Простились коротким пожатием рук.
Я не ставлю даже даты. Дни так похожи один на другой, что отличаются разве только тем, что бывают ясные, когда из-за далекой гряды лесистых сопок показывается часа на два-три желтое холодное солнце, а ночью переливаются в небе чудесные кристаллы северного сияния. Порой поднимается метель, и тогда весь мир закрывается снежной пеленой. Стирается грань между днем и ночью, между реальностью и сказкой. Снег и снег. Повернувшись, не знаешь, куда идти, — где восток, запад, землянка, где обрыв и озеро. Становясь на пост, обматываешь себя длинной веревкой, другой конец ее привязан за железную скобу, забитую в стену бревенчатого дома. В такие ночи дежурному приходится время от времени поднимать всех, чтобы прочистить глубокий проход от двери к площадке и сбросить снег с крыши: пропусти минуту-другую — и мы будем заживо погребены, не сможем ни открыть дверей, ни выбраться через окно. Хижина, в которой мы живем, построена в расщелине между скалами. Расщелина, расширяясь, спускается к покатому берегу бухты. Это единственный выход на широкий простор — «ворота в мир». Правда, теперь, когда намело сугробы снега, с крыши можно забраться по левой скале вверх и оттуда спуститься в лесную долину. На первый выступ скалы взойти легче: природа создала естественные ступеньки, которые мы аккуратно чистим, потому что там, на вершине, наш наблюдательный пункт. Там стоит часовой и следит за небом. С трех других сторон скала отвесно обрывается в озеро. Узкое и длинное, как почти все озера севера, оно тянется на северо-запад так далеко, что его противоположный берег можно увидеть только в ясное утро. Когда восходит солнце, озеро слепит своей белизной. Нет, не белизной — голубой искристостью. Теперь я никогда не вижу снег белым — таким, каким видел раньше, дома. Теперь он всегда кажется цветным: то розовым, то голубым, то синим, то даже желтым.
Наш пост — самый дальний. От Кандалакши, где находится штаб батальона, надо ехать поездом в сторону фронта до маленького лесного полустанка, возле которого размещены какие-то прифронтовые тылы. От этого полустанка, с которым мы имеем телефонную связь, надо идти на лыжах километров пятнадцать к северу.

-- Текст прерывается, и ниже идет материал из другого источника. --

-- pv_equiv track=rewrite | github.com/smenaaliaga/bc_pibot | orchestrator/data/_helpers.py | has_full_quarterly_year
-- ===== SOURCE A (Python) =====
-- from typing import Any, Dict, List, Optional, Tuple
--
-- def quarter_from_date(value: Any) -> Optional[Tuple[int, int]]:
--     """Extrae (año, trimestre) de una fecha ISO."""
--     date_text = str(value or "").strip()
--     if not date_text:
--         return None
--     try:
--         parts = date_text[:10].split("-")
--         if len(parts) != 3:
--             return None
--         year = int(parts[0])
--         month = int(parts[1])
--         if month < 1 or month > 12:
--             return None
--         quarter = ((month - 1) // 3) + 1
--         return year, quarter
--     except Exception:
--         return None
--
-- def has_full_quarterly_year(
--     observations: List[Dict[str, Any]], year: int
-- ) -> bool:
--     """Verifica si existen los 4 trimestres de un año en las observaciones."""
--     quarters: set[int] = set()
--     for row in observations or []:
--         if not isinstance(row, dict):
--             continue
--         qk = quarter_from_date(row.get("date"))
--         if qk is None:
--             continue
--         row_year, row_quarter = qk
--         if row_year == year:
--             quarters.add(row_quarter)
--     return len(quarters) == 4
-- ===== SOURCE B (Python) =====
-- from typing import Any, Dict, List, Optional, Tuple
--
-- def quarter_from_date(value: Any) -> Optional[Tuple[int, int]]:
--     """Extrae (año, trimestre) de una fecha ISO."""
--     date_text = str(value or "").strip()
--     if not date_text:
--         return None
--     try:
--         parts = date_text[:10].split("-")
--         if len(parts) != 3:
--             return None
--         year = int(parts[0])
--         month = int(parts[1])
--         if month < 1 or month > 12:
--             return None
--         quarter = ((month - 1) // 3) + 1
--         return year, quarter
--     except Exception:
--         return None
--
-- def has_full_quarterly_year(observations, year):
--     """Verifica si existen los 4 trimestres de un año en las observaciones."""
--     return all(
--         any(
--             isinstance(row, dict)
--             and quarter_from_date(row.get("date")) == (year, q)
--             for row in (observations or [])
--         )
--         for q in (1, 2, 3, 4)
--     )
-- ===== Notes on version B (the rewrite author's own statement) =====
-- stated objective: alternative
-- what changed: B replaces A's single pass that accumulates a set of seen quarters (then tests its size) with four independent existence scans, one per required quarter, expressing 'all four quarters present' directly as all(any(...)).
import Mathlib
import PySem

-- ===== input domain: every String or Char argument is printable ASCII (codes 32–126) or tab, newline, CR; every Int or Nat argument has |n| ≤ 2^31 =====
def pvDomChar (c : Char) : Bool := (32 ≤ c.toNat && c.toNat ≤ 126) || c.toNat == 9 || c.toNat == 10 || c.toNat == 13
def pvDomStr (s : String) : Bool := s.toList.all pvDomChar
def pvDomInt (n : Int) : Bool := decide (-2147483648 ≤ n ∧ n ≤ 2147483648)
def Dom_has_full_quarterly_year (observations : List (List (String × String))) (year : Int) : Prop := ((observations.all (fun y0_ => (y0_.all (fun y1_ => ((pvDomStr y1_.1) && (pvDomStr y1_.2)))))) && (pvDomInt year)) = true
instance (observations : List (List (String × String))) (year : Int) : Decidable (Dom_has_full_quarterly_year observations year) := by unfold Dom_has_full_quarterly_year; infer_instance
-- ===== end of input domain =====

-- B replaces A's single pass accumulating a set of seen quarters (then testing its size)
-- with four independent existence scans, one per required quarter (objective: alternative).

-- ===== PORT A =====
-- quarter_from_date(value): shared helper, used by both ports (it is identical in Source A and Source B)
def quarter_from_date (value : Option String) : Option (Int × Int) :=
  -- str(value or "").strip(): value is row.get("date"); None or "" both give "";
  -- strings are handled on the code-point side (PySem.Chars), exact on the ASCII domain
  let date_text := PySem.Chars.strip (value.getD "").toList
  if date_text = [] then none
  else
    -- date_text[:10].split("-"); splitOn is exact for a nonempty separator
    let parts := PySem.Chars.splitOn (PySem.Chars.slice date_text none (some 10)) ['-']
    if parts.length ≠ 3 then none
    else
      -- int(parts[0]) / int(parts[1]); ValueError (none) → except → None
      match PySem.Int.ofChars? parts[0]! with
      | none => none
      | some year =>
        match PySem.Int.ofChars? parts[1]! with
        | none => none
        | some month =>
          if month < 1 ∨ month > 12 then none
          else some (year, PySem.Int.floordiv (month - 1) 3 + 1)

def has_full_quarterly_year (observations : List (List (String × String))) (year : Int) : Bool :=
  -- quarters = set(); for row in observations: … quarters.add(row_quarter); len(quarters) == 4
  let quarters : PySem.Set Int :=
    observations.foldl
      (fun quarters row =>
        match quarter_from_date ((PySem.Dict.mk row).get? "date") with
        | none => quarters
        | some (row_year, row_quarter) =>
          if row_year == year then PySem.Set.add quarters row_quarter else quarters)
      PySem.Set.empty
  PySem.Set.len quarters == 4

-- ===== PORT B =====
def has_full_quarterly_year_alt (observations : List (List (String × String))) (year : Int) : Bool :=
  -- all(any(quarter_from_date(row.get("date")) == (year, q) for row in observations) for q in (1,2,3,4))
  [(1 : Int), 2, 3, 4].all (fun q =>
    observations.any (fun row =>
      quarter_from_date ((PySem.Dict.mk row).get? "date") == some (year, q)))

-- ===== PRECONDITION & SPEC =====
def Spec_has_full_quarterly_year (observations : List (List (String × String))) (year : Int) (out : Bool) : Prop := out = has_full_quarterly_year_alt observations year
instance (observations : List (List (String × String))) (year : Int) (out : Bool) : Decidable (Spec_has_full_quarterly_year observations year out) := by unfold Spec_has_full_quarterly_year; infer_instance

-- ===== CLAIM (what is proved, stated in full; the proofs are below) =====
def Claim_equal_has_full_quarterly_year : Prop := ∀ (observations : List (List (String × String))) (year : Int), Dom_has_full_quarterly_year observations year → Spec_has_full_quarterly_year observations year (has_full_quarterly_year observations year)

-- ===== LEMMAS AND PROOFS =====

-- Any quarter produced by quarter_from_date lies in 1..4.
theorem quarter_mem_range (v : Option String) (y q : Int)
    (h : quarter_from_date v = some (y, q)) : 1 ≤ q ∧ q ≤ 4 := by
  simp only [quarter_from_date] at h
  split_ifs at h with h1 h2
  · rcases hy : PySem.Int.ofChars? _ with _ | year' <;> rw [hy] at h
    · exact absurd h (by simp)
    rcases hm : PySem.Int.ofChars? _ with _ | month' <;> rw [hm] at h
    · exact absurd h (by simp)
    dsimp only at h
    split_ifs at h with h3
    push Not at h3
    simp only [Option.some.injEq, Prod.mk.injEq] at h
    rcases h with ⟨_, hq⟩
    have he : PySem.Int.floordiv (month' - 1) 3 = (month' - 1) / 3 :=
      PySem.Int.floordiv_eq_ediv_of_pos (by omega)
    rw [he] at hq
    omega

-- The step function of A's loop.
def pvStep (year : Int) (quarters : PySem.Set Int) (row : List (String × String)) : PySem.Set Int :=
  match quarter_from_date ((PySem.Dict.mk row).get? "date") with
  | none => quarters
  | some (row_year, row_quarter) =>
    if row_year == year then PySem.Set.add quarters row_quarter else quarters

-- Membership in the accumulated set.
theorem mem_foldl_pvStep (year : Int) (obs : List (List (String × String)))
    (s : PySem.Set Int) (x : Int) :
    x ∈ obs.foldl (pvStep year) s ↔
      x ∈ s ∨ ∃ row ∈ obs, quarter_from_date ((PySem.Dict.mk row).get? "date") = some (year, x) := by
  induction obs generalizing s with
  | nil => simp
  | cons r t ih =>
    simp only [List.foldl_cons, ih, List.mem_cons]
    constructor
    · rintro (hs | ⟨row, hr, he⟩)
      · rcases hq : quarter_from_date ((PySem.Dict.mk r).get? "date") with _ | ⟨ry, rq⟩ <;>
          simp only [pvStep, hq] at hs
        · exact Or.inl hs
        · split_ifs at hs with hy
          · rw [PySem.Set.mem_add] at hs
            rcases hs with hs | rfl
            · exact Or.inl hs
            · exact Or.inr ⟨r, Or.inl rfl, by rw [hq]; simp at hy; rw [hy]⟩
          · exact Or.inl hs
      · exact Or.inr ⟨row, Or.inr hr, he⟩
    · rintro (hs | ⟨row, (rfl | hr), he⟩)
      · left
        rcases hq : quarter_from_date ((PySem.Dict.mk r).get? "date") with _ | ⟨ry, rq⟩ <;>
          simp only [pvStep, hq]
        · exact hs
        · split_ifs with hy
          · exact (PySem.Set.mem_add _ _ _).mpr (Or.inl hs)
          · exact hs
      · left
        simp only [pvStep, he]
        simp [PySem.Set.mem_add]
      · exact Or.inr ⟨row, hr, he⟩

-- The accumulated set stays duplicate-free.
theorem nodup_foldl_pvStep (year : Int) (obs : List (List (String × String)))
    (s : PySem.Set Int) (hs : s.Nodup) : (obs.foldl (pvStep year) s).Nodup := by
  induction obs generalizing s with
  | nil => exact hs
  | cons r t ih =>
    apply ih
    rcases hq : quarter_from_date ((PySem.Dict.mk r).get? "date") with _ | ⟨ry, rq⟩ <;>
      simp only [pvStep, hq]
    · exact hs
    · split_ifs with hy
      · exact PySem.Set.nodup_add s rq hs
      · exact hs

-- A nodup list of integers from 1..4 has length 4 iff it contains each of 1,2,3,4.
theorem length_eq_four_iff (l : List Int) (hnd : l.Nodup)
    (hsub : ∀ x ∈ l, 1 ≤ x ∧ x ≤ 4) :
    l.length = 4 ↔ (1 ∈ l ∧ 2 ∈ l ∧ 3 ∈ l ∧ 4 ∈ l) := by
  have hsub' : l.toFinset ⊆ ({1, 2, 3, 4} : Finset Int) := by
    intro x hx
    have := hsub x (List.mem_toFinset.mp hx)
    simp only [Finset.mem_insert, Finset.mem_singleton]
    omega
  have hcard : l.toFinset.card = l.length := List.toFinset_card_of_nodup hnd
  have hc4 : ({1, 2, 3, 4} : Finset Int).card = 4 := by decide
  constructor
  · intro hlen
    have heq : l.toFinset = ({1, 2, 3, 4} : Finset Int) :=
      Finset.eq_of_subset_of_card_le hsub' (by omega)
    refine ⟨?_, ?_, ?_, ?_⟩ <;>
      · rw [← List.mem_toFinset, heq]; decide
  · rintro ⟨h1, h2, h3, h4⟩
    have heq : ({1, 2, 3, 4} : Finset Int) ⊆ l.toFinset := by
      intro x hx
      simp only [Finset.mem_insert, Finset.mem_singleton] at hx
      rw [List.mem_toFinset]
      rcases hx with rfl | rfl | rfl | rfl <;> assumption
    have heq' := Finset.Subset.antisymm hsub' heq
    have h2 : l.toFinset.card = 4 := by rw [heq', hc4]
    omega

-- ===== VERDICT (by name: the statement is the Claim_ definition above) =====
theorem has_full_quarterly_year_spec : Claim_equal_has_full_quarterly_year := by
  intro observations year _
  unfold Spec_has_full_quarterly_year has_full_quarterly_year has_full_quarterly_year_alt
  have hfold :
      (observations.foldl
        (fun quarters row =>
          match quarter_from_date ((PySem.Dict.mk row).get? "date") with
          | none => quarters
          | some (row_year, row_quarter) =>
            if row_year == year then PySem.Set.add quarters row_quarter else quarters)
        PySem.Set.empty)
      = observations.foldl (pvStep year) PySem.Set.empty := rfl
  rw [hfold]
  set l := observations.foldl (pvStep year) PySem.Set.empty with hl
  have hnd : l.Nodup := nodup_foldl_pvStep year observations _ (by simp [PySem.Set.empty])
  have hmem : ∀ x : Int, x ∈ l ↔
      ∃ row ∈ observations, quarter_from_date ((PySem.Dict.mk row).get? "date") = some (year, x) := by
    intro x
    rw [hl, mem_foldl_pvStep]
    simp [PySem.Set.empty]
  have hsub : ∀ x ∈ l, 1 ≤ x ∧ x ≤ 4 := by
    intro x hx
    rcases (hmem x).mp hx with ⟨row, _, he⟩
    exact quarter_mem_range _ _ _ he
  have hlen := length_eq_four_iff l hnd hsub
  have hB : ∀ q : Int,
      (observations.any (fun row =>
        quarter_from_date ((PySem.Dict.mk row).get? "date") == some (year, q))) = true ↔ q ∈ l := by
    intro q
    rw [hmem q]
    simp [List.any_eq_true]
  rw [Bool.eq_iff_iff]
  simp only [PySem.Set.len, beq_iff_eq, List.all_cons, List.all_nil, Bool.and_true,
    Bool.and_eq_true]
  have hcast : ((l.length : Int) = 4) ↔ l.length = 4 := by omega
  rw [hcast, hlen, hB 1, hB 2, hB 3, hB 4]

Вспоминаю разговор с командиром батальона. Из дивизиона нас приехало сюда пятеро: я и четверо разведчиков. Их послали на должности командиров постов, потому что батальон только сформировался. Узнав об этом, я не понимал (да и теперь не понимаю!), почему Купанов послал сюда меня, огневика. Хотел скрыть от трибунала? Или боялся, что, оставшись в дивизионе, пусть и на другой батарее, я неизбежно встречусь с Кидалой?